Here's where it gets philosophically interesting—and practically important.
Hallucinations might not be a bug. They might be a feature.
One AI researcher quoted in Wired made this provocative claim: 'I think hallucinations are intrinsic to LLMs and also necessary for going beyond human intelligence. The way that systems learn is by hallucinating something. It's often wrong, but sometimes it's something that no human has ever thought before.'
That's cold comfort when your AI agent just sent a customer the wrong product specifications. But it explains why the 'just make it stop hallucinating' approach isn't working. You can't eliminate hallucinations without eliminating what makes these systems valuable in the first place.
The winning companies understand this. They use AI for tasks where creativity and pattern-matching matter, and they build verification layers for tasks where accuracy is critical. They don't ask AI to be what it can't be.
What This Means if You're in the 60%
If your AI projects have stalled, failed to deliver, or just feel stuck—you're not doing anything wrong. The approach most companies are using is designed to fail.
The problems aren't usually algorithmic limitations. According to research on AI agent failures, they come from weak databases, poor planning for growth, and not having enough monitoring after the system goes live. In short: the problems are about how systems are built and managed, not how smart the AI is.
BCG recommends what they call the 10/20/70 rule for AI success: 10% technology, 20% data, 70% people and processes. Most companies have those percentages inverted.
What Should You Do About It?
- **Audit your current AI projects.** If something's been in pilot for more than 6 months without clear business metrics, either kill it or redesign it around measurable outcomes.
- **Shift your measurement.** Stop tracking technical metrics like completion rates or response times.

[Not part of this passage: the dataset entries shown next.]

-- B replaces A's quadratic inner scan by a coordinate-compressed functional segment
-- tree storing (LIS length, min sum) pairs; objective: faster (O(n^2) → O(n log n)).

-- ===== PORT A =====
-- literal transliteration of A's nested DP loops; float('inf') is ported as Option
-- (none = inf), exact here because a finite minimum always exists on Pre_ (arr ≠ []).
def nonLisMaxSum (arr : List Int) : Int :=
  let n : Int := arr.length
  let dp0 : List Int := List.replicate arr.length (1 : Int)
  let sd0 : List Int := (PySem.List.pyRange 0 n 1).map (fun i => PySem.List.pyGetD arr i 0)
  let st := (PySem.List.pyRange 0 n 1).foldl (fun st i =>
      (PySem.List.pyRange 0 i 1).foldl (fun st j =>
        if PySem.List.pyGetD arr j 0 < PySem.List.pyGetD arr i 0 then
          if PySem.List.pyGetD st.1 j 0 + 1 > PySem.List.pyGetD st.1 i 0 then
            (PySem.List.pySetD st.1 i (PySem.List.pyGetD st.1 j 0 + 1),
             PySem.List.pySetD st.2 i (PySem.List.pyGetD st.2 j 0 + PySem.List.pyGetD arr i 0))
          else if PySem.List.pyGetD st.1 j 0 + 1 = PySem.List.pyGetD st.1 i 0 then
            (st.1,
             PySem.List.pySetD st.2 i
               (min (PySem.List.pyGetD st.2 i 0)
                    (PySem.List.pyGetD st.2 j 0 + PySem.List.pyGetD arr i 0)))
          else st
        else st) st) (dp0, sd0)
  let maxLen : Int := (PySem.List.max? st.1 (fun x => x)).getD 0  -- max(dp); [] excluded by Pre_
  let minSum : Option Int := (PySem.List.pyRange 0 n 1).foldl (fun acc i =>
      if PySem.List.pyGetD st.1 i 0 = maxLen then
        some (match acc with
              | none => PySem.List.pyGetD st.2 i 0
              | some m => min m (PySem.List.pyGetD st.2 i 0))
      else acc) none
  arr.sum - minSum.getD 0

-- ===== PORT B =====
-- transliteration of Source B: _comb / _make / _update / _query and the driver loop.
def comb (a b : Int × Int) : Int × Int :=
  if a.1 > b.1 then a else if b.1 > a.1 then b else (a.1, min a.2 b.2)

inductive SegTree where
  | leaf : Int × Int → SegTree
  | node : Int × Int → SegTree → SegTree → SegTree
deriving DecidableEq, Repr

def stAgg : SegTree → Int × Int
  | .leaf v => v
  | .node v _ _ => v

def stMake : Nat → SegTree
  | 0 => .leaf (0, 0)
  | h + 1 => let t := stMake h; .node (0, 0) t t

def stUpdate : SegTree → Nat → Nat → (Int × Int) → SegTree
  | t, 0, _, item => .leaf (comb (stAgg t) item)
  | t, h + 1, pos, item =>
    match t with
    | .leaf v => .leaf v  -- unreachable on well-formed input (a height-(h+1) tree is a node)
    | .node agg l r =>
      if pos < 2 ^ h then .node (comb agg item) (stUpdate l h pos item) r
      else .node (comb agg item) l (stUpdate r h (pos - 2 ^ h) item)

def stQuery : SegTree → Nat → Nat → Int × Int
  | t, h, k =>
    if k = 0 then (0, 0)
    else if 2 ^ h ≤ k then stAgg t
    else
      match h, t with
      | h' + 1, .node _ l r =>
        if k ≤ 2 ^ h' then stQuery l h' k
        else comb (stAgg l) (stQuery r h' (k - 2 ^ h'))
      | _, t => stAgg t  -- unreachable: h = 0 forces k ≥ 2^0 above

-- Source B's 'while (1 << h) < len(vals): h += 1'
def findH (m h : Nat) : Nat :=
  if 2 ^ h < m then findH m (h + 1) else h
termination_by m - 2 ^ h
decreasing_by
  have h2 : 2 ^ h < 2 ^ (h + 1) := Nat.pow_lt_pow_right (by norm_num) (Nat.lt_succ_self h)
  omega

-- Source B's 'rank = {v: i for i, v in enumerate(vals)}; rank[v]' = first index of v in
-- the duplicate-free list vals, i.e. List.idxOf.
def nonLisMaxSum_alt (arr : List Int) : Int :=
  let vals : List Int := PySem.List.sorted (PySem.Set.ofList arr) (fun x => x) false
  let h : Nat := findH vals.length 0
  let st := arr.foldl (fun (st : SegTree × (Int × Int)) v =>
      let pos := vals.idxOf v
      let q := stQuery st.1 h pos
      let cand := (q.1 + 1, q.2 + v)
      (stUpdate st.1 h pos cand, comb st.2 cand)) (stMake h, (0, 0))
  arr.sum - st.2.2

-- ===== PRECONDITION & SPEC =====
-- Pre_ excludes only the empty list, on which A raises ValueError (max of an empty sequence).
def Pre_nonLisMaxSum (arr : List Int) : Prop := arr ≠ []
instance (arr : List Int) : Decidable (Pre_nonLisMaxSum arr) := by unfold Pre_nonLisMaxSum; infer_instance
def pvWitness_nonLisMaxSum : List Int := [3, 1, 2]

def Spec_nonLisMaxSum (arr : List Int) (out : Int) : Prop := out = nonLisMaxSum_alt arr
instance (arr : List Int) (out : Int) : Decidable (Spec_nonLisMaxSum arr out) := by unfold Spec_nonLisMaxSum; infer_instance

-- ===== CLAIM (what is proved, stated in full; the proofs are below) =====
def Claim_equal_nonLisMaxSum : Prop := ∀ (arr : List Int), Dom_nonLisMaxSum arr → Pre_nonLisMaxSum arr → Spec_nonLisMaxSum arr (nonLisMaxSum arr)

-- ===== LEMMAS AND PROOFS =====
def goodP (p : Int × Int) : Prop := p = (0,0) ∨ 1 ≤ p.1
def foldC (l : List (Int × Int)) : Int × Int := l.foldl comb (0, 0)

theorem comb_fst (a b : Int × Int) : (comb a b).1 = max a.1 b.1 := by
  obtain ⟨a1,a2⟩ := a; obtain ⟨b1,b2⟩ := b; simp [comb]; split_ifs <;> simp <;> omega

theorem comb_comm (a b : Int × Int) : comb a b = comb b a := by
  obtain ⟨a1,a2⟩ := a; obtain ⟨b1,b2⟩ := b; simp [comb]; split_ifs <;> simp_all <;> omega

theorem comb_assoc (a b c : Int × Int) : comb (comb a b) c = comb a (comb b c) := by
  obtain ⟨a1,a2⟩ := a; obtain ⟨b1,b2⟩ := b; obtain ⟨c1,c2⟩ := c
  simp [comb]; split_ifs <;> simp_all <;> omega

theorem comb_left_comm (a x y : Int × Int) : comb (comb a x) y = comb (comb a y) x := by
  rw [comb_assoc, comb_assoc, comb_comm x y]

theorem comb_zero_right {b : Int × Int} (h : goodP b) : comb b (0, 0) = b := by
  obtain ⟨b1,b2⟩ := b; rcases h with h | h
  · simp_all [comb]
  · simp only [comb]; split_ifs <;> simp_all <;> omega

theorem good_comb {a b : Int × Int} (ha : goodP a) (hb : goodP b) : goodP (comb a b) := by
  obtain ⟨a1,a2⟩ := a; obtain ⟨b1,b2⟩ := b
  simp [comb]; split_ifs <;> rcases ha with ha|ha <;> rcases hb with hb|hb <;>
    simp_all [goodP] <;> omega

theorem foldl_comb_eq {l : List (Int × Int)} {b : Int × Int} (hb : goodP b)
    (hl : ∀ x ∈ l, goodP x) : l.foldl comb b = comb b (foldC l) := by
  induction l generalizing b with
  | nil => simp [foldC, comb_zero_right hb]
  | cons x t ih =>
    have hx : goodP x := hl x (by simp)
    have ht : ∀ y ∈ t, goodP y := fun y hy => hl y (by simp [hy])
    have hzx : comb (0, 0) x = x := by rw [comb_comm]; exact comb_zero_right hx
    simp only [List.foldl_cons, foldC]
    rw [ih (good_comb hb hx) ht, ih (by rw [hzx]; exact hx) ht, hzx, comb_assoc]

theorem foldC_good {l : List (Int × Int)} (hl : ∀ x ∈ l, goodP x) : goodP (foldC l) := by
  induction l with
  | nil => exact Or.inl rfl
  | cons x t ih =>
    have hx : goodP x := hl x (by simp)
    have ht : ∀ y ∈ t, goodP y := fun y hy => hl y (by simp [hy])
    have hzx : comb (0, 0) x = x := by rw [comb_comm]; exact comb_zero_right hx
    show goodP (t.foldl comb (comb (0,0) x))
    rw [foldl_comb_eq (by rw [hzx]; exact hx) ht, hzx]
    exact good_comb hx (ih ht)

theorem foldC_append {l m : List (Int × Int)} (hl : ∀ x ∈ l, goodP x)
    (hm : ∀ x ∈ m, goodP x) : foldC (l ++ m) = comb (foldC l) (foldC m) := by
  show (l ++ m).foldl comb (0,0) = _
  rw [List.foldl_append]
  exact foldl_comb_eq (foldC_good hl) hm

theorem foldl_comb_fst (l : List (Int × Int)) (b : Int × Int) :
    (l.foldl comb b).1 = l.foldl (fun m p => max m p.1) b.1 := by
  induction l generalizing b with
  | nil => rfl
  | cons x t ih => simp only [List.foldl_cons, ih, comb_fst]

theorem le_foldl_maxf {l : List (Int × Int)} (b : Int) :
    b ≤ l.foldl (fun m p => max m p.1) b ∧ ∀ p ∈ l, p.1 ≤ l.foldl (fun m p => max m p.1) b := by
  induction l generalizing b with
  | nil => simp
  | cons x t ih =>
    refine ⟨le_trans (le_max_left _ _) (ih (max b x.1)).1, ?_⟩
    intro p hp
    rcases List.mem_cons.mp hp with h | h
    · exact le_trans (h ▸ le_max_right b x.1) (ih (max b x.1)).1
    · exact (ih (max b x.1)).2 p h

theorem le_foldC_fst {l : List (Int × Int)} {p : Int × Int} (hp : p ∈ l) :
    p.1 ≤ (foldC l).1 := by
  show p.1 ≤ (l.foldl comb (0,0)).1
  rw [foldl_comb_fst]
  exact (le_foldl_maxf 0).2 p hp

-- shift: building the candidate (q.1 + 1, q.2 + v) is a comb-homomorphism
def shiftP (v : Int) (p : Int × Int) : Int × Int := (p.1 + 1, p.2 + v)

theorem shift_comb (v : Int) (a b : Int × Int) :
    shiftP v (comb a b) = comb (shiftP v a) (shiftP v b) := by
  obtain ⟨a1,a2⟩ := a; obtain ⟨b1,b2⟩ := b
  simp [comb, shiftP]; split_ifs <;> simp_all <;> omega

-- ===== shared specification: the DP pairs both programs compute =====
def qOf (acc : List (Int × (Int × Int))) (v : Int) : Int × Int :=
  acc.foldl (fun b w => if w.1 < v then comb b w.2 else b) (0, 0)

def stepSpec (acc : List (Int × (Int × Int))) (v : Int) : List (Int × (Int × Int)) :=
  acc ++ [(v, shiftP v (qOf acc v))]

def items (arr : List Int) : List (Int × (Int × Int)) := arr.foldl stepSpec []

def bestOf (arr : List Int) : Int × Int := foldC ((items arr).map (·.2))

theorem items_snoc (l : List Int) (v : Int) :
    items (l ++ [v]) = items l ++ [(v, shiftP v (qOf (items l) v))] := by
  simp [items, List.foldl_append, stepSpec]

theorem map_fst_items (l : List Int) : (items l).map (·.1) = l := by
  induction l using List.reverseRecOn with
  | nil => rfl
  | append_singleton t v ih => simp [items_snoc, ih]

Start tracking revenue impact, cost reduction, and hours saved.
- **Design for verification.** Any AI workflow handling high-stakes decisions needs a human checkpoint or automated verification layer. The hallucination problem isn't going away.
- **Invest in the 70%.** Before buying another AI tool, ask whether your processes and people are ready to use it. Most aren't.
- **Watch the leaders.** The companies in the 5% are publishing case studies. Study their approaches—not their tool choices—to understand what actually drives value.
If you're developing your AI strategy, the evidence is clear: the technology works, but only when the surrounding systems are designed to support it. And if you're evaluating AI tools for your business, don't start with capabilities—start with how you'll measure success.
What This Research Tells Us About the Next 12 Months
- **80% of enterprise AI projects never leave the pilot stage**—this isn't a technology problem, it's a strategy problem rooted in poor data foundations and inadequate process design.
- **The 5% of 'AI future-built' companies are seeing 5x the revenue gains**—proving the technology works when implemented correctly.
- **Hallucinations may be inherent to how LLMs work**—design for verification rather than hoping accuracy improves.
- **The 10/20/70 rule matters**: spend 70% of your AI budget on people and processes, not technology.
- **Measure AI by business outcomes** (revenue, costs, hours saved)—not by technical metrics like completion rates or chat volumes.